A variety of means are available for testing these mechanisms further, including the use of modulation of the expression of constituent parts of the proposed pathways by genetic means (e.g. Jones et al. 2007), and in particular the use of appropriate iron chelators and antioxidants, alone or (preferably) in combination. The combinatorial aspect is important, since there are theoretical grounds, as well as abundant evidence, to the effect that several steps in a network must be modulated simultaneously to exhibit substantial effects (see e.g. Ágoston et al. 2005; Ambesi-Impiombato and di Bernardo 2006; Bender et al. 2006; Borisy et al. 2003; Csermely et al. 2005; Dancey and Chen 2006; Fan et al. 2003, 2006; Haggarty et al. 2003; Hopkins et al. 2006; Kaelin 2005; Keith et al. 2005; Kostoff and Delafuente 2006; Millan 2006; Perlstein et al. 2006; Sharom et al. 2004; Shiomi et al. 1999; Wermuth 2004) (Brötz-Oesterhelt and Brunner 2008; Chong and Sullivan 2007; Costanzo et al. 2010; Gerber et al. 2007; Goltsov et al. 2009; Hegreness et al. 2008; Huang et al. 2008b; Jia et al. 2009; Koufaki et al. 2009; Kuhn et al. 2010; Lee et al. 2007; Lehár et al. 2007, 2008a, b; Li et al. 2007; Liby et al. 2007; Morphy and Rankovic 2007; Pachauri et al. 2009; Reznichenko et al. 2010; Sarkar and Li 2009; Sarkar et al. 2009; Sawyers 2007; Schrattenholz and Šoškić 2008; Silver et al. 2009; Silver 2007; Sporn et al. 2007; Stommel et al. 2007; Suchy et al. 2009; Ulrich-Merzenich et al. 2009; Watterson et al. 2008; Weinreb et al. 2009b; Whitehurst et al. 2007; Wong et al. 2008; Yeh et al. 2006, 2009; Ying et al. 2008; Zamin et al. 2009; Zhang 2006; Zhang et al. 2010; Zimmermann et al. 2007).
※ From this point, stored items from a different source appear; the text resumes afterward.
lemma pvPeelStep_mono (prec : List (String × List String)) {rem1 rem2 : List String}
    (h : ∀ y ∈ rem1, y ∈ rem2) (x : String) (hx : x ∈ peelStep prec rem1) :
    x ∈ peelStep prec rem2 := by
  simp only [peelStep, List.mem_filter, List.any_eq_true] at hx ⊢
  obtain ⟨hx1, s, hs1, hs2⟩ := hx
  exact ⟨h x hx1, s, hs1, by
    simp only [List.contains_iff_mem] at hs2 ⊢
    exact h s hs2⟩

lemma pvPeel_mono (prec : List (String × List String)) (n : Nat) :
    ∀ {rem1 rem2 : List String}, (∀ y ∈ rem1, y ∈ rem2) →
    ∀ x ∈ peel prec n rem1, x ∈ peel prec n rem2 := by
  induction n with
  | zero => intro rem1 rem2 h x hx; simpa [peel] using h x (by simpa [peel] using hx)
  | succ n ih =>
    intro rem1 rem2 h x hx
    exact ih (fun y hy => pvPeelStep_mono prec h y hy) x hx

lemma pvPeel_succ_mem (prec : List (String × List String)) (n : Nat) (rem : List String)
    (x : String) (h : x ∈ peel prec (n+1) rem) : x ∈ peel prec n rem := by
  exact pvPeel_mono prec n (fun y hy => pvPeelStep_sub prec rem y hy) x h

lemma pvPeel_keep (prec : List (String × List String)) :
    ∀ (n : Nat) (rem : List String) (x s : String), x ∈ peel prec n rem →
    s ∈ succOf prec x → s ∈ peel prec n rem → x ∈ peel prec (n+1) rem := by
  intro n
  induction n with
  | zero =>
    intro rem x s hx hs hsrem
    simp only [peel] at hx hsrem ⊢
    simp only [peelStep, List.mem_filter, List.any_eq_true]
    exact ⟨hx, s, hs, by simpa [List.contains_iff_mem] using hsrem⟩
  | succ n ih =>
    intro rem x s hx hs hsrem
    exact ih (peelStep prec rem) x s hx hs hsrem

-- ---- generic machine / fold facts ----

lemma pvRevPush (l : List String) (init : List (String × Bool)) :
    l.reverse.foldl (fun st s => (s, false) :: st) init
      = l.map (fun s => (s, false)) ++ init := by
  rw [List.foldl_reverse]
  induction l with
  | nil => rfl
  | cons a t ih => simp [List.foldr_cons, ih]

lemma pvMachineB_mono (tasks : List (String × Int)) (S : PySem.Dict String (List String)) :
    ∀ (f f' : Nat) (st : List (String × Bool)) (r d : PySem.Dict String Int), f ≤ f' →
    machineB tasks S f st r = some d → machineB tasks S f' st r = some d := by
  have step : ∀ (f : Nat) (st : List (String × Bool)) (r d : PySem.Dict String Int),
      machineB tasks S f st r = some d → machineB tasks S (f+1) st r = some d := by
    intro f
    induction f with
    | zero => intro st r d h; simp [machineB] at h
    | succ f ih =>
      intro st r d h
      match st with
      | [] => simpa [machineB] using h
      | (t, exp) :: rest =>
        simp only [machineB] at h ⊢
        by_cases hsome : (r.get? t).isSome
        · simp only [hsome, if_true] at h ⊢
          exact ih _ _ _ h
        · simp only [hsome, Bool.false_eq_true, if_false] at h ⊢
          by_cases hexp : exp = true
          · simp only [hexp, if_true] at h ⊢
            cases hg : (PySem.Dict.mk tasks).get? t with
            | none => rw [hg] at h; simp at h
            | some dur => rw [hg] at h; exact ih _ _ _ h
          · simp only [hexp] at h ⊢
            exact ih _ _ _ h
  intro f f' st r d hle h
  obtain ⟨k, rfl⟩ := Nat.exists_eq_add_of_le hle
  induction k with
  | zero => exact h
  | succ k ih => exact step (f + k) st r d (ih (by omega))

lemma pvPairMax (l : List String) (g : String → Int) :
    (l.foldl (fun (bf : Int × Bool) s =>
        if bf.2 || decide (g s > bf.1) then (g s, false) else bf) ((0 : Int), true)).1
      = (l.foldl (fun a s =>
          some (match a with | none => g s | some m => max m (g s))) none).getD 0 := by
  have sub1 : ∀ (l : List String) (b : Int),
      l.foldl (fun (bf : Int × Bool) s =>
          if bf.2 || decide (g s > bf.1) then (g s, false) else bf) (b, false)
        = (l.foldl (fun m s => max m (g s)) b, false) := by
    intro l
    induction l with
    | nil => intro b; rfl
    | cons a t ih =>
      intro b
      by_cases h : g a > b
      · simp only [List.foldl_cons, Bool.false_or, h, decide_true, if_true, ih,
          max_eq_right (le_of_lt h)]
      · simp only [List.foldl_cons, Bool.false_or, h, decide_false, Bool.false_eq_true,
          if_false, ih, max_eq_left (not_lt.mp h)]
  have sub2 : ∀ (l : List String) (b : Int),
      l.foldl (fun a s =>
          some (match a with | none => g s | some m => max m (g s))) (some b)
        = some (l.foldl (fun m s => max m (g s)) b) := by
    intro l
    induction l with
    | nil => intro b; rfl
    | cons a t ih => intro b; simp only [List.foldl_cons, ih]
  cases l with
  | nil => rfl
  | cons a t =>
    simp only [List.foldl_cons, Bool.true_or, if_true, sub1, sub2, Option.getD_some]

lemma pvTasksGet (tasks : List (String × Int)) (t : String) (h : t ∈ tasks.map Prod.fst) :
    ∃ v, (PySem.Dict.mk tasks).get? t = some v := by
  have h2 := PySem.Dict.get?_eq_none_iff_not_mem_keys (d := PySem.Dict.mk tasks) (k := t)
  cases hg : (PySem.Dict.mk tasks).get? t with
  | none => exact absurd (by simpa using (h2.mp hg)) (by simpa using h)
  | some v => exact ⟨v, rfl⟩

-- ---- the simulation bundle ----

def pvAOK (tasks : List (String × Int)) (prec : List (String × List String)) (n : Nat)
    (t : String) : Prop :=
  ∀ fa, n ≤ fa → ∀ ranks, ∃ r ranks',
    dfsA tasks (buildSuccA prec) (fa+1) t ranks = some (r, ranks') ∧
    ranks'.get? t = some r ∧
    (∀ x, (ranks.get? x).isSome → ranks'.get? x = ranks.get? x) ∧
    (∀ x, ranks.get? x = none → (ranks'.get? x).isSome →
        x ∈ tasks.map Prod.fst ∧ x ∉ peel prec n (tasks.map Prod.fst)) ∧
    (∀ rest fb d, machineB tasks (buildSuccA prec) fb rest ranks' = some d →
        machineB tasks (buildSuccA prec) (fb + (pvTotalPreds prec + 2) ^ (n+1))
          ((t, false) :: rest) ranks = some d)

lemma pvAOK_mono (tasks : List (String × Int)) (prec : List (String × List String))
    (n : Nat) (t : String) (h : pvAOK tasks prec n t) : pvAOK tasks prec (n+1) t := by
  intro fa hfa ranks
  obtain ⟨r, ranks', h1, h2, h3, h4, h5⟩ := h fa (by omega) ranks
  refine ⟨r, ranks', h1, h2, h3, ?_, ?_⟩
  · intro x hx1 hx2
    obtain ⟨hk, hp⟩ := h4 x hx1 hx2
    exact ⟨hk, fun hc => hp (pvPeel_succ_mem prec n _ x hc)⟩
  · intro rest fb d hm
    have := h5 rest fb d hm
    exact pvMachineB_mono tasks _ _ _ _ _ _
      (by
        have : (pvTotalPreds prec + 2) ^ (n+1) ≤ (pvTotalPreds prec + 2) ^ (n+1+1) :=
          Nat.pow_le_pow_right (by omega) (by omega)
        omega) this

lemma pvFold (tasks : List (String × Int)) (prec : List (String × List String)) (n : Nat)
    (IH : ∀ s, s ∈ tasks.map Prod.fst → s ∉ peel prec n (tasks.map Prod.fst) →
        pvAOK tasks prec n s) :
    ∀ l, (∀ s ∈ l, s ∈ tasks.map Prod.fst ∧ s ∉ peel prec n (tasks.map Prod.fst)) →
    ∀ g, n ≤ g → ∀ acc ranks, ∃ m ranks1,
      foldMaxA tasks (buildSuccA prec) (g+1) l acc ranks = some (m, ranks1) ∧
      m = l.foldl (fun a s =>
          some (match a with | none => ranks1.getD s 0 | some mm => max mm (ranks1.getD s 0))) acc ∧
      (∀ x, (ranks.get? x).isSome → ranks1.get? x = ranks.get? x) ∧
      (∀ x, ranks.get? x = none → (ranks1.get? x).isSome →
          x ∈ tasks.map Prod.fst ∧ x ∉ peel prec n (tasks.map Prod.fst)) ∧
      (∀ rest fb d, machineB tasks (buildSuccA prec) fb rest ranks1 = some d →
          machineB tasks (buildSuccA prec) (fb + l.length * (pvTotalPreds prec + 2) ^ (n+1))
            (l.map (fun s => (s, false)) ++ rest) ranks = some d) := by
  intro l
  induction l with
  | nil =>
    intro _ g _ acc ranks
    refine ⟨acc, ranks, by rw [foldMaxA], rfl, fun x _ => rfl, ?_, ?_⟩
    · intro x hx1 hx2; rw [hx1] at hx2; simp at hx2
    · intro rest fb d hm; simpa using hm
  | cons s l' ih =>
    intro hl g hg acc ranks
    have hs := hl s (List.mem_cons_self)
    obtain ⟨r, ranks', ha1, ha2, ha3, ha4, ha5⟩ := IH s hs.1 hs.2 g hg ranks
    obtain ⟨m, ranks1, hf1, hf2, hf3, hf4, hf5⟩ :=
      ih (fun x hx => hl x (List.mem_cons_of_mem _ hx)) g hg
        (some (match acc with | none => r | some mm => max mm r)) ranks'
    have hr1 : ranks1.get? s = some r := by
      rw [hf3 s (by rw [ha2]; rfl)]; exact ha2
    have hrD : ranks1.getD s 0 = r := by
      rw [PySem.Dict.getD_eq_get?_getD, hr1]; rfl
    refine ⟨m, ranks1, ?_, ?_, ?_, ?_, ?_⟩
    · -- evaluate one step of foldMaxA
      rw [foldMaxA, ha1]
      exact hf1
    · rw [hf2, List.foldl_cons]
      congr 1
      cases acc with
      | none => simp [hrD]
      | some mm => simp [hrD]
    · intro x hx
      have h1 : ranks'.get? x = ranks.get? x := ha3 x hx
      rw [hf3 x (by rw [h1]; exact hx), h1]
    · intro x hx1 hx2
      cases hmid : ranks'.get? x with
      | none => exact hf4 x hmid hx2
      | some v => exact ha4 x hx1 (by rw [hmid]; rfl)
    · intro rest fb d hm
      have step1 := hf5 rest fb d hm
      have step2 := ha5 (l'.map (fun s => (s, false)) ++ rest)
        (fb + l'.length * (pvTotalPreds prec + 2) ^ (n+1)) d step1
      have harith : fb + (s :: l').length * (pvTotalPreds prec + 2) ^ (n+1)
          = fb + l'.length * (pvTotalPreds prec + 2) ^ (n+1)
            + (pvTotalPreds prec + 2) ^ (n+1) := by
        simp [List.length_cons]; ring
      rw [harith, List.map_cons, List.cons_append]
      exact step2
The same holds true for biotechnology (Kell and Westerhoff 1986a), in which typically we seek to maximise fluxes (Park et al. 2007, 2008). Of course some molecules—both nutrients/ natural products and pharmaceutical agents—can act as both antioxidants and iron chelators; these are likely to be especially useful in minimising the damage from toxicants of many kinds.

Concluding remarks

Science consists of both analysis and synthesis, and thus a substantial amount of Science involves finding regularities (‘Laws’) that can be extracted from observables, even when some of those observables or their presumed causes seem to have little in common (Kell and Oliver 2004; Oldroyd 1986; Westerhoff and Kell 2007). Thus, there are many kinds of toxins that can cause death or injury, but it is not necessarily obvious what they share in terms of their modes of action. What I have therefore sought to do here is to bring together the evidence for the autocatalytic involvement of poorly liganded iron (leading, inter alia, to hydroxyl radical formation) in a considerable number of these. Certainly the exact molecular mechanisms, cascades and networks involved in each case depend on many other factors, and appropriate systems biology methods can tell us what they are, but I would argue that the extensive evidence for iron’s involvement that I cite here and elsewhere (Kell 2009a) is very hard to ignore. Hence, the view that iron is the nexus.